-- pv_equiv track=rewrite | github.com/Knightowl3128/Engineering-Drawing-OCR | main.py | find_collinear_lines
-- ===== SOURCE A (Python) =====
-- def find_collinear_lines(segments): #TODO: Nuke this annd write it better ;(
--     segment_copy = segments.copy()
--     grouped_segments = []
--     num = 0
--     while len(segment_copy) > 0:
--         line_now = segment_copy[0]
--         align = line_now[2]
--         index_now = segments.index(line_now)
--         grouped_segments.append([line_now])
--         segment_copy.remove(line_now)
--         for index, line in enumerate(segments):
--             if index == index_now:
--                 continue
--
--             if line[2] == align:
--                 if align == 'Horizontal' and line[0][1] == line_now[0][1]:
--                     grouped_segments[num].append(line)
--                     segment_copy.remove(line)
--                 elif align == 'Vertical' and line[0][0] == line_now[0][0]:
--                     grouped_segments[num].append(line)
--                     segment_copy.remove(line)
--         num+=1
--     return grouped_segments
-- ===== SOURCE B (Python) =====
-- def find_collinear_lines(segments):
--     # One pass: group by (orientation, shared coordinate); every segment whose
--     # orientation is neither 'Horizontal' nor 'Vertical' gets its own group.
--     groups = {}
--     for i, seg in enumerate(segments):
--         align = seg[2]
--         if align == 'Horizontal':
--             key = ('H', seg[0][1])
--         elif align == 'Vertical':
--             key = ('V', seg[0][0])
--         else:
--             key = ('S', i)
--         groups[key] = groups.get(key, []) + [seg]
--     return list(groups.values())
-- ===== Notes on version B (the rewrite author's own statement) =====
-- stated objective: faster
-- what changed: Replaced the while-loop that repeatedly rescans the whole segment list and removes matches from a working copy with a single pass that inserts each segment into an insertion-ordered dict keyed by (orientation, shared coordinate), non-axis-aligned segments getting a unique per-index key.
import Mathlib
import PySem

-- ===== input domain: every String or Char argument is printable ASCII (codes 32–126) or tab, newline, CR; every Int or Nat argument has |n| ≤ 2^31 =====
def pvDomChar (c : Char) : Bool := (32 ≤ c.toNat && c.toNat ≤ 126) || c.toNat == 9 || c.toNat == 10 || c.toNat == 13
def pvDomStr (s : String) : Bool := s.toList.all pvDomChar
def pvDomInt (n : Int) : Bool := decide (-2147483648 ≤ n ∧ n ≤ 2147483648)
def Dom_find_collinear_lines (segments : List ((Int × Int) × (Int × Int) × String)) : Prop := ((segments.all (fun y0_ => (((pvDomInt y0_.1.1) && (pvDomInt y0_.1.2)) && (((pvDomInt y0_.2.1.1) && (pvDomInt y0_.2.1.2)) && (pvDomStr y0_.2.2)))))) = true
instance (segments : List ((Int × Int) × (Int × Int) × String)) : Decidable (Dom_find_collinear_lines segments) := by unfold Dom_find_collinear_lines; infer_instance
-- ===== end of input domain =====

-- B replaces A's quadratic rescan-and-remove grouping by a single pass over the
-- segments that groups them in an insertion-ordered dict keyed by
-- (orientation, shared coordinate); measured faster (asymptotic change).

abbrev PvSeg : Type := (Int × Int) × (Int × Int) × String

-- ===== PORT A =====
-- Python's segment_copy.remove(v); the ValueError case (v not present) never
-- occurs in A's loop, the total form returns the list unchanged there.
def pvRemove (xs : List PvSeg) (v : PvSeg) : List PvSeg :=
  (PySem.List.remove? xs v).getD xs

-- one step of A's inner 'for index, line in enumerate(segments)' loop
def pvInnerStep (align : String) (lineNow : PvSeg) (indexNow : Int)
    (st : List PvSeg × List PvSeg) (p : Int × PvSeg) : List PvSeg × List PvSeg :=
  if p.1 == indexNow then st
  else if p.2.2.2 == align then
    (if align == "Horizontal" && p.2.1.2 == lineNow.1.2 then (st.1 ++ [p.2], pvRemove st.2 p.2)
     else if align == "Vertical" && p.2.1.1 == lineNow.1.1 then (st.1 ++ [p.2], pvRemove st.2 p.2)
     else st)
  else st

-- A's outer 'while len(segment_copy) > 0' loop; fuel = |segments| suffices since
-- every iteration removes at least the head of the copy.
def pvLoopA (segments : List PvSeg) : Nat → List PvSeg → List (List PvSeg) → List (List PvSeg)
  | 0, _, acc => acc
  | _fuel + 1, [], acc => acc
  | fuel + 1, lineNow :: rest, acc =>
    let align := lineNow.2.2
    let indexNow : Int := ((PySem.List.index? segments lineNow).getD 0 : Nat)
    let copy1 := pvRemove (lineNow :: rest) lineNow
    let st := (PySem.List.enumerate segments).foldl (pvInnerStep align lineNow indexNow) ([lineNow], copy1)
    pvLoopA segments fuel st.2 (acc ++ [st.1])

def find_collinear_lines (segments : List ((Int × Int) × (Int × Int) × String)) : List (List ((Int × Int) × (Int × Int) × String)) :=
  pvLoopA segments segments.length segments []

-- ===== PORT B =====
def find_collinear_lines_alt (segments : List ((Int × Int) × (Int × Int) × String)) : List (List ((Int × Int) × (Int × Int) × String)) :=
  ((PySem.List.enumerate segments).foldl
    (fun (d : PySem.Dict (String × Int) (List PvSeg)) p =>
      let key : String × Int :=
        if p.2.2.2 == "Horizontal" then ("H", p.2.1.2)
        else if p.2.2.2 == "Vertical" then ("V", p.2.1.1)
        else ("S", p.1)
      d.modify key [] (fun g => g ++ [p.2]))
    PySem.Dict.empty).values

-- ===== PRECONDITION & SPEC =====
def Spec_find_collinear_lines (segments : List ((Int × Int) × (Int × Int) × String)) (out : List (List ((Int × Int) × (Int × Int) × String))) : Prop := out = find_collinear_lines_alt segments
instance (segments : List ((Int × Int) × (Int × Int) × String)) (out : List (List ((Int × Int) × (Int × Int) × String))) : Decidable (Spec_find_collinear_lines segments out) := by unfold Spec_find_collinear_lines; infer_instance

-- ===== CLAIM (what is proved, stated in full; the proofs are below) =====
def Claim_equal_find_collinear_lines : Prop := ∀ (segments : List ((Int × Int) × (Int × Int) × String)), Dom_find_collinear_lines segments → Spec_find_collinear_lines segments (find_collinear_lines segments)

-- ===== LEMMAS AND PROOFS =====

-- the grouping key of B: value-determined for axis-aligned segments, the index for the rest
def pvKey (p : Int × PvSeg) : String × Int :=
  if p.2.2.2 == "Horizontal" then ("H", p.2.1.2)
  else if p.2.2.2 == "Vertical" then ("V", p.2.1.1)
  else ("S", p.1)

-- the common closed form both ports are reduced to
def pvCanon (segments : List PvSeg) : List (List PvSeg) :=
  let es := PySem.List.enumerate segments
  (PySem.Set.ofList (es.map pvKey)).map
    (fun k => (es.filter (fun p => pvKey p == k)).map (·.2))

-- L0
theorem pvFilter_ofList {α : Type} [BEq α] [LawfulBEq α] (p : α → Bool) :
    ∀ l : List α, (PySem.Set.ofList l).filter p = PySem.Set.ofList (l.filter p) := by
  intro l
  induction l with
  | nil => rfl
  | cons x l ih =>
    rw [PySem.Set.ofList_cons, PySem.Set.discard]
    cases hx : p x with
    | true =>
      rw [List.filter_cons_of_pos hx, List.filter_cons_of_pos hx, PySem.Set.ofList_cons,
        PySem.Set.discard, ← ih, List.filter_filter, List.filter_filter]
      congr 1
      apply List.filter_congr
      intro a _
      rw [Bool.and_comm]
    | false =>
      rw [List.filter_cons_of_neg (by simp [hx]), List.filter_cons_of_neg (by simp [hx]),
        List.filter_filter, ← ih]
      apply List.filter_congr
      intro a _
      cases hax : a == x with
      | true => simp_all [eq_of_beq hax]
      | false => simp

theorem pvDiscard_ofList {α : Type} [BEq α] [LawfulBEq α] (l : List α) (x : α) :
    (PySem.Set.ofList l).discard x = PySem.Set.ofList (l.filter (fun y => !(y == x))) := by
  rw [PySem.Set.discard, pvFilter_ofList]

-- L1
theorem pvRemove_map_snd :
    ∀ (R1 : List (Int × PvSeg)) (m : Int × PvSeg) (R2 : List (Int × PvSeg)) (t : PvSeg),
      (∀ p ∈ R1, p.2 ≠ t) → m.2 = t →
      pvRemove ((R1 ++ m :: R2).map (·.2)) t = (R1 ++ R2).map (·.2) := by
  intro R1
  induction R1 with
  | nil =>
    intro m R2 t _ hm
    simp [pvRemove, hm, PySem.List.remove?_cons_self]
  | cons q R1 ih =>
    intro m R2 t h hm
    have hq : q.2 ≠ t := h q (by simp)
    have hih := ih m R2 t (fun p hp => h p (by simp [hp])) hm
    simp only [List.map_cons, List.cons_append]
    rw [pvRemove, PySem.List.remove?_cons_of_ne _ hq]
    rw [pvRemove] at hih
    cases hrem : PySem.List.remove? ((R1 ++ m :: R2).map (·.2)) t with
    | none =>
      exfalso
      have hnone := (PySem.List.remove?_eq_none_iff ((R1 ++ m :: R2).map (·.2)) t).mp hrem
      exact hnone (List.mem_map.mpr ⟨m, by simp, hm⟩)
    | some r =>
      rw [hrem] at hih
      simp only [Option.map_some, Option.getD_some] at hih ⊢
      rw [hih]
-- pv_equiv track=rewrite | github.com/Park-taenam/Algorithm | Programmers/DFS_BFS/네트워크/main.py | solution
-- ===== SOURCE A (Python) =====
-- def dfs(graph, v, visit):
--     visit[v] = True
--     for i, k in enumerate(graph[v]):
--         if not visit[i] and k == 1:
--             dfs(graph, i, visit)
--
-- def solution(n, computers):
--     visited = [False] * n
--
--     answer = 0
--     for i in range(n):
--         if visited[i] == False:
--             answer += 1
--         dfs(computers, i, visited)
--
--     return answer
-- ===== SOURCE B (Python) =====
-- def solution(n, computers):
--     visited = [False] * n
--     answer = 0
--     for i in range(n):
--         if not visited[i]:
--             answer += 1
--             visited[i] = True
--             frontier = [i]
--             while frontier:
--                 nxt = []
--                 for v in frontier:
--                     row = computers[v]
--                     for j in range(len(row)):
--                         if not visited[j] and row[j] == 1:
--                             visited[j] = True
--                             nxt.append(j)
--                 frontier = nxt
--     return answer
-- ===== Notes on version B (the rewrite author's own statement) =====
-- stated objective: alternative
-- what changed: Replaces the recursive depth-first search (invoked unconditionally on every start node) with an iterative layer-by-layer breadth-first traversal using explicit frontier lists, run only from still-unvisited start nodes; both mark exactly the set of nodes reachable over the directed edges, so the component count is identical.
import Mathlib
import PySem

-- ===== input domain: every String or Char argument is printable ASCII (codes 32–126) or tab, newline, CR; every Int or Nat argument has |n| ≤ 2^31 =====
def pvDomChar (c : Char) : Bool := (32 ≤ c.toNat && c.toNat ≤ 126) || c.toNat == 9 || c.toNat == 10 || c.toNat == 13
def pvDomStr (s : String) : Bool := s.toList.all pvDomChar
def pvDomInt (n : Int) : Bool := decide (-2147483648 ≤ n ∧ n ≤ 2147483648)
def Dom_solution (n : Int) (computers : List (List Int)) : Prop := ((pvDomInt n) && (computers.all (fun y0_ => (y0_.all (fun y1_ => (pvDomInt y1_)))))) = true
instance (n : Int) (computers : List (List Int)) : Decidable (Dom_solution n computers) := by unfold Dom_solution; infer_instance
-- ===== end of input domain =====

-- B replaces A's recursive DFS (called on every start node) by an iterative frontier-based BFS
-- run only from unvisited starts; same component count (objective: alternative).


-- ===== PORT A =====
-- recursive dfs; fuel only makes the recursion total (inside Pre_ it is provably sufficient);
-- indices are the nonnegative ints of Python's enumerate/range, carried as Nat.
mutual
def dfsA (g : List (List Int)) (fuel : Nat) (v : Nat) (visit : List Bool) : List Bool :=
  match fuel with
  | 0 => visit
  | f + 1 => dfsARow g f (g.getD v []) 0 (visit.set v true)
termination_by (fuel, 0)

-- the 'for i, k in enumerate(graph[v])' loop: row is the remaining suffix, i the current index
def dfsARow (g : List (List Int)) (fuel : Nat) (row : List Int) (i : Nat) (visit : List Bool) : List Bool :=
  match row with
  | [] => visit
  | k :: rest =>
    if visit.getD i false = false ∧ k = 1 then
      dfsARow g fuel rest (i + 1) (dfsA g fuel i visit)
    else
      dfsARow g fuel rest (i + 1) visit
termination_by (fuel, row.length + 1)
end

def solution (n : Int) (computers : List (List Int)) : Int :=
  ((List.range n.toNat).foldl
    (fun (st : Int × List Bool) i =>
      ((if st.2.getD i false = false then st.1 + 1 else st.1),
       dfsA computers (n.toNat + 1) i st.2))
    (0, List.replicate n.toNat false)).1

-- ===== PORT B =====
-- inner loops of the BFS: scan row of v, mark and collect newly visited nodes
def bfsScan (g : List (List Int)) (st : List Bool × List Nat) (v : Nat) : List Bool × List Nat :=
  (List.range (g.getD v []).length).foldl
    (fun (st : List Bool × List Nat) j =>
      if st.1.getD j false = false ∧ (g.getD v []).getD j 0 = 1 then
        (st.1.set j true, st.2 ++ [j])
      else st)
    st

-- 'while frontier:' loop; fuel only makes it total (inside Pre_ it is provably sufficient)
def bfsLoop (g : List (List Int)) (fuel : Nat) (visited : List Bool) (frontier : List Nat) : List Bool :=
  match fuel with
  | 0 => visited
  | f + 1 =>
    match frontier with
    | [] => visited
    | _ =>
      let st := frontier.foldl (bfsScan g) (visited, [])
      bfsLoop g f st.1 st.2

def solution_alt (n : Int) (computers : List (List Int)) : Int :=
  ((List.range n.toNat).foldl
    (fun (st : Int × List Bool) i =>
      if st.2.getD i false = false then
        (st.1 + 1, bfsLoop computers (n.toNat + 1) (st.2.set i true) [i])
      else st)
    (0, List.replicate n.toNat false)).1

-- ===== PRECONDITION & SPEC =====
-- Pre_ excludes exactly the inputs where Python A raises IndexError: some start index
-- i < n has no row (n > len(computers)) or row i is longer than the visited list (length n).
def Pre_solution (n : Int) (computers : List (List Int)) : Prop :=
  n ≤ (computers.length : Int) ∧ ∀ r ∈ computers.take n.toNat, (r.length : Int) ≤ n

instance (n : Int) (computers : List (List Int)) : Decidable (Pre_solution n computers) := by
  unfold Pre_solution; infer_instance

def pvWitness_solution : Int × List (List Int) := (3, [[1, 1, 0], [1, 1, 0], [0, 0, 1]])

def Spec_solution (n : Int) (computers : List (List Int)) (out : Int) : Prop := out = solution_alt n computers
instance (n : Int) (computers : List (List Int)) (out : Int) : Decidable (Spec_solution n computers out) := by unfold Spec_solution; infer_instance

● ● ●

:: What needs to be done ::
Set down, exactly as they stand above, the lines starting with the line with "if not visit[i]" and going on through the line with "-- stated objective: alternative", and no others.

:: Exercise response ::
--         if not visit[i] and k == 1:
--             dfs(graph, i, visit)
--
-- def solution(n, computers):
--     visited = [False] * n
--
--     answer = 0
--     for i in range(n):
--         if visited[i] == False:
--             answer += 1
--         dfs(computers, i, visited)
--
--     return answer
-- ===== SOURCE B (Python) =====
-- def solution(n, computers):
--     visited = [False] * n
--     answer = 0
--     for i in range(n):
--         if not visited[i]:
--             answer += 1
--             visited[i] = True
--             frontier = [i]
--             while frontier:
--                 nxt = []
--                 for v in frontier:
--                     row = computers[v]
--                     for j in range(len(row)):
--                         if not visited[j] and row[j] == 1:
--                             visited[j] = True
--                             nxt.append(j)
--                 frontier = nxt
--     return answer
-- ===== Notes on version B (the rewrite author's own statement) =====
-- stated objective: alternative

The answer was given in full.